Aggregators are different. Yes, they provide value to end users and to third-parties, at least for a time, but the incentives are warped from the beginning: 3rd-parties are not actually incentivized to serve users well, but rather to make the Aggregator happy. The implication from a societal perspective is that the economic impact of an Aggregator is much more self-contained than a platform, which means there is correspondingly less of a concern about limiting Aggregator growth.

For the same reason, though, Aggregators are less of a problem. Third parties can — and should! — go around Aggregators to connect to consumers directly; the presence of an Aggregator is just as likely to spur innovation on the part of a third party in an attempt to attract consumers without having to pay an Aggregator for access. Moreover, there is a Sisyphean aspect to regulating power predicated on consumer choice: look no further than the European Union, where regulators are frustrated that remedies for the Google shopping case aren’t working, even though those same regulators were happy with the remedies in theory; the problem was trying to regulate consumer choice in the first place.

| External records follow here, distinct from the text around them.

-- pv_equiv track=rewrite | github.com/iagooteroc/spark_ml | Data_transform.py | arreglaComas
-- ===== SOURCE A (Python) =====
-- def arreglaComas(x):
--     nx=""
--     numComillas=0
--     for l in x:
--         if l=='\"':
--             numComillas+=1
--         elif l==",":
--             if numComillas%2==0:
--                 nx+=l
--             else:
--                 nx+=";"
--         else:
--             nx+=l
--     return nx
-- ===== SOURCE B (Python) =====
-- def arreglaComas(x):
--     parts = x.split('"')
--     out = []
--     for i, p in enumerate(parts):
--         out.append(p.replace(',', ';') if i % 2 != 0 else p)
--     return ''.join(out)
-- ===== Notes on version B (the rewrite author's own statement) =====
-- stated objective: faster
-- what changed: Replaces the char-by-char loop with a manual quote-parity counter and quadratic string += by the idiomatic split-on-quote / replace commas in odd segments / str.join decomposition.
import Mathlib
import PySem

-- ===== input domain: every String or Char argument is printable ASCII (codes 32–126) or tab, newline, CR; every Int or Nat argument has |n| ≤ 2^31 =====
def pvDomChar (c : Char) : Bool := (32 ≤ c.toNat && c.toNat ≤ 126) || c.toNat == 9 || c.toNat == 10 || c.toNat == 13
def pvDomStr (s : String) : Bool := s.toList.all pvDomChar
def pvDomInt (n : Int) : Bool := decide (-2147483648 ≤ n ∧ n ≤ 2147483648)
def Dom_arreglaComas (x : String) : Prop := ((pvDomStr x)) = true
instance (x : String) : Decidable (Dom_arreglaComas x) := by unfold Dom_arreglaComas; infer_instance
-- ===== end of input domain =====

-- B replaces A's char-by-char loop with a quote-parity counter by the idiomatic
-- split-on-quote / replace commas in odd segments / join decomposition.


-- ===== PORT A =====
/-- One iteration of A's loop body: state is (nx, numComillas). -/
def aStep (s : List Char × Int) (l : Char) : List Char × Int :=
  if l = '"' then (s.1, s.2 + 1)
  else if l = ',' then
    if PySem.Int.mod s.2 2 = 0 then (s.1 ++ [l], s.2) else (s.1 ++ [';'], s.2)
  else (s.1 ++ [l], s.2)

def arreglaComas (x : String) : String :=
  let st := x.toList.foldl aStep ([], 0)
  String.ofList st.1

-- ===== PORT B =====
def arreglaComas_alt (x : String) : String :=
  let parts := PySem.Chars.splitOn x.toList ['"']
  let out := (PySem.List.enumerate parts).map
    (fun ip => if PySem.Int.mod ip.1 2 ≠ 0 then PySem.Chars.replace ip.2 [','] [';'] else ip.2)
  String.ofList (PySem.Chars.join [] out)

-- ===== PRECONDITION & SPEC =====
def Spec_arreglaComas (x : String) (out : String) : Prop := out = arreglaComas_alt x
instance (x : String) (out : String) : Decidable (Spec_arreglaComas x out) := by unfold Spec_arreglaComas; infer_instance

-- ===== CLAIM (what is proved, stated in full; the proofs are below) =====
def Claim_equal_arreglaComas : Prop := ∀ (x : String), Dom_arreglaComas x → Spec_arreglaComas x (arreglaComas x)

-- ===== LEMMAS AND PROOFS =====

/-- `if c = ',' then ';' else c` — the effect of `.replace(',', ';')` on one char. -/
def fComma (c : Char) : Char := if c = ',' then ';' else c

/-- The intended result, parametrised by the current quote parity. -/
def outProc : List Char → Bool → List Char
  | [], _ => []
  | c :: t, b =>
    if c = '"' then outProc t (!b)
    else (if c = ',' && b then ';' else c) :: outProc t b

/-- Splitting on `'"'`, with the (reversed) current segment as accumulator. -/
def spl : List Char → List Char → List (List Char)
  | [], cur => [cur.reverse]
  | c :: t, cur => if c = '"' then cur.reverse :: spl t [] else spl t (c :: cur)

/-- Process a list of segments: map `fComma` over the odd-parity ones, concatenate. -/
def procParts : Bool → List (List Char) → List Char
  | _, [] => []
  | b, p :: ps => (if b then p.map fComma else p) ++ procParts (!b) ps

theorem parityFlip (k : Int) :
    (decide (PySem.Int.mod (k + 1) 2 ≠ 0)) = !(decide (PySem.Int.mod k 2 ≠ 0)) := by
  simp only [PySem.Int.mod, Int.fmod_eq_emod, decide_not, Bool.not_not]
  by_cases h : (k + 1) % 2 = 0 <;> simp [h] <;> omega

theorem replaceGo (fuel : Nat) (cs acc : List Char) (h : cs.length ≤ fuel) :
    PySem.Chars.replace.go [','] [';'] fuel cs acc = acc.reverse ++ cs.map fComma := by
  induction fuel generalizing cs acc with
  | zero =>
    have : cs = [] := List.length_eq_zero_iff.mp (Nat.le_zero.mp h)
    subst this; simp [PySem.Chars.replace.go]
  | succ n ih =>
    cases cs with
    | nil => simp [PySem.Chars.replace.go]
    | cons c t =>
      simp only [PySem.Chars.replace.go]
      by_cases hc : c = ','
      · subst hc
        have hp : ([','].isPrefixOf (',' :: t)) = true := by simp [List.isPrefixOf]
        rw [hp]
        simp only [reduceIte]
        rw [show List.drop [','].length (',' :: t) = t from rfl]
        rw [ih t ([';'].reverse ++ acc) (Nat.succ_le_succ_iff.mp (by simpa using h))]
        simp [fComma]
      · have hp : ([','].isPrefixOf (c :: t)) = false := by
          simp [List.isPrefixOf]; exact fun hcc => hc (by simpa using hcc.symm)
        rw [hp]
        simp only [Bool.false_eq_true, if_false]
        rw [ih t (c :: acc) (Nat.succ_le_succ_iff.mp (by simpa using h))]
        simp [fComma, hc]

theorem replace_single (cs : List Char) :
    PySem.Chars.replace cs [','] [';'] = cs.map fComma := by
  simp only [PySem.Chars.replace, List.isEmpty_cons, Bool.false_eq_true, if_false]
  simpa using replaceGo cs.length cs [] le_rfl

theorem splitGo (fuel : Nat) (cs cur : List Char) (acc : List (List Char)) (h : cs.length ≤ fuel) :
    PySem.Chars.splitOn.go ['"'] fuel cs cur acc = acc.reverse ++ spl cs cur := by
  induction fuel generalizing cs cur acc with
  | zero =>
    have : cs = [] := List.length_eq_zero_iff.mp (Nat.le_zero.mp h)
    subst this; simp [PySem.Chars.splitOn.go, spl]
  | succ n ih =>
    cases cs with
    | nil => simp [PySem.Chars.splitOn.go, spl]
    | cons c t =>
      simp only [PySem.Chars.splitOn.go, spl]
      by_cases hc : c = '"'
      · subst hc
        have hp : (['"'].isPrefixOf ('"' :: t)) = true := by simp [List.isPrefixOf]
        rw [hp]
        simp only [reduceIte]
        rw [show List.drop ['"'].length ('"' :: t) = t from rfl]
        rw [ih t [] (cur.reverse :: acc) (Nat.succ_le_succ_iff.mp (by simpa using h))]
        simp
      · have hp : (['"'].isPrefixOf (c :: t)) = false := by
          simp [List.isPrefixOf]; exact fun hcc => hc (by simpa using hcc.symm)
        rw [hp]
        simp only [Bool.false_eq_true, if_false, hc]
        exact ih t (c :: cur) acc (Nat.succ_le_succ_iff.mp (by simpa using h))

theorem splitOn_eq_spl (cs : List Char) :
    PySem.Chars.splitOn cs ['"'] = spl cs [] := by
  simpa using splitGo (cs.length + 1) cs [] [] (Nat.le_succ _)

theorem joinNil (ps : List (List Char)) : PySem.Chars.join [] ps = ps.flatten := by
  induction ps with
  | nil => simp [PySem.Chars.join_nil]
  | cons p ps ih =>
    cases ps with
    | nil => simp [PySem.Chars.join_singleton]
    | cons q rest => rw [PySem.Chars.join_cons_cons]; simp [ih]

theorem enumFlat (parts : List (List Char)) (n : Int) :
    ((PySem.List.enumerate parts n).map
      (fun ip => if PySem.Int.mod ip.1 2 ≠ 0 then PySem.Chars.replace ip.2 [','] [';'] else ip.2)).flatten
    = procParts (decide (PySem.Int.mod n 2 ≠ 0)) parts := by
  induction parts generalizing n with
  | nil => simp [PySem.List.enumerate_nil, procParts]
  | cons p ps ih =>
    rw [PySem.List.enumerate_cons]
    simp only [List.map_cons, List.flatten_cons, ih (n + 1), parityFlip, procParts]
    rw [replace_single]
    by_cases h : PySem.Int.mod n 2 ≠ 0
    · simp [h]
    · simp [h]

theorem procParts_cons (b : Bool) (p : List Char) (ps : List (List Char)) :
    procParts b (p :: ps) = (if b then p.map fComma else p) ++ procParts (!b) ps := by
  cases b <;> rfl

theorem outProc_quote (t : List Char) (b : Bool) : outProc ('"' :: t) b = outProc t (!b) := by
  cases b <;> rfl

theorem outProc_comma (t : List Char) (b : Bool) :
    outProc (',' :: t) b = (if b then ';' else ',') :: outProc t b := by
  cases b <;> rfl

theorem outProc_other {c : Char} (hc : c ≠ '"') (hcm : c ≠ ',') (t : List Char) (b : Bool) :
    outProc (c :: t) b = c :: outProc t b := by
  cases b <;> simp [outProc, hc, hcm]

theorem splProc (cs : List Char) (cur : List Char) (b : Bool) :
    procParts b (spl cs cur)
    = (if b then cur.reverse.map fComma else cur.reverse) ++ outProc cs b := by
  induction cs generalizing cur b with
  | nil => simp [spl, procParts, outProc]
  | cons c t ih =>
    simp only [spl]
    by_cases hc : c = '"'
    · subst hc
      rw [if_pos rfl, procParts_cons, ih [] (!b), outProc_quote]
      simp
    · rw [if_neg hc, ih (c :: cur) b]
      by_cases hcm : c = ','
      · subst hcm
        rw [outProc_comma]
        cases b <;> simp [fComma, List.append_assoc]
      · rw [outProc_other hc hcm]
        cases b <;> simp [fComma, hcm, List.append_assoc]

theorem aStep_quote (s : List Char × Int) : aStep s '"' = (s.1, s.2 + 1) := rfl

theorem aStep_comma (s : List Char × Int) :
    aStep s ',' = if PySem.Int.mod s.2 2 = 0 then (s.1 ++ [','], s.2) else (s.1 ++ [';'], s.2) := rfl

theorem aStep_other {c : Char} (hc : c ≠ '"') (hcm : c ≠ ',') (s : List Char × Int) :
    aStep s c = (s.1 ++ [c], s.2) := by
  simp [aStep, hc, hcm]

theorem aFold (cs : List Char) (nx : List Char) (k : Int) :
    (cs.foldl aStep (nx, k)).1 = nx ++ outProc cs (decide (PySem.Int.mod k 2 ≠ 0)) := by
  induction cs generalizing nx k with
  | nil => simp [outProc]
  | cons c t ih =>
    by_cases hc : c = '"'
    · subst hc
      rw [List.foldl_cons, aStep_quote, ih, parityFlip, outProc_quote]
    · by_cases hcm : c = ','
      · subst hcm
        rw [List.foldl_cons, aStep_comma]
        by_cases hk : PySem.Int.mod k 2 = 0
        · have hd : (decide (PySem.Int.mod k 2 ≠ 0)) = false := by
            rw [decide_eq_false_iff_not]; simp only [ne_eq, not_not]; exact hk
          rw [if_pos hk, ih, hd, outProc_comma]
          simp [List.append_assoc]
        · have hd : (decide (PySem.Int.mod k 2 ≠ 0)) = true := by
            rw [decide_eq_true_iff]; exact hk
          rw [if_neg hk, ih, hd, outProc_comma]
          simp [List.append_assoc]
      · rw [List.foldl_cons, aStep_other hc hcm, ih, outProc_other hc hcm]
        simp [List.append_assoc]

-- ===== VERDICT (by name: the statement is the Claim_ definition above) =====
theorem arreglaComas_spec : Claim_equal_arreglaComas := by
  intro x _
  show arreglaComas x = arreglaComas_alt x
  simp only [arreglaComas, arreglaComas_alt]
  rw [aFold, splitOn_eq_spl, joinNil, enumFlat, splProc]
  norm_num [PySem.Int.mod, Int.fmod_eq_emod]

It follows, then, that regulatory priorities should be the opposite of platforms: given that Aggregator power comes from controlling demand, regulators should look at the acquisition of other potential Aggregators with extreme skepticism. At the same time, whatever an Aggregator chooses to do on its own site or app is less important, because users and third parties can always go elsewhere, and if they don’t, that is because they are satisfied.

Here Facebook is a useful example: the company’s competitive position would be considerably shakier — and the consumer ad-supported ecosystem considerably healthier — if it had not acquired Instagram and WhatsApp, two other consumer-facing apps. At the same time, Facebook’s specific policies around what does or does not appear on its apps, or how it organizes its feed, has no reason to be a regulatory concern; I would argue the same thing when it comes to Google’s search results.

There is one additional area where regulators should focus: advertising. Advertising is a core component of Super-Aggregators like Facebook and Google because the incentives are perfectly aligned: Facebook and Google want to serve everyone, which means they want to be free, while advertisers want to have access to everyone, which means coalescing around the largest Aggregators.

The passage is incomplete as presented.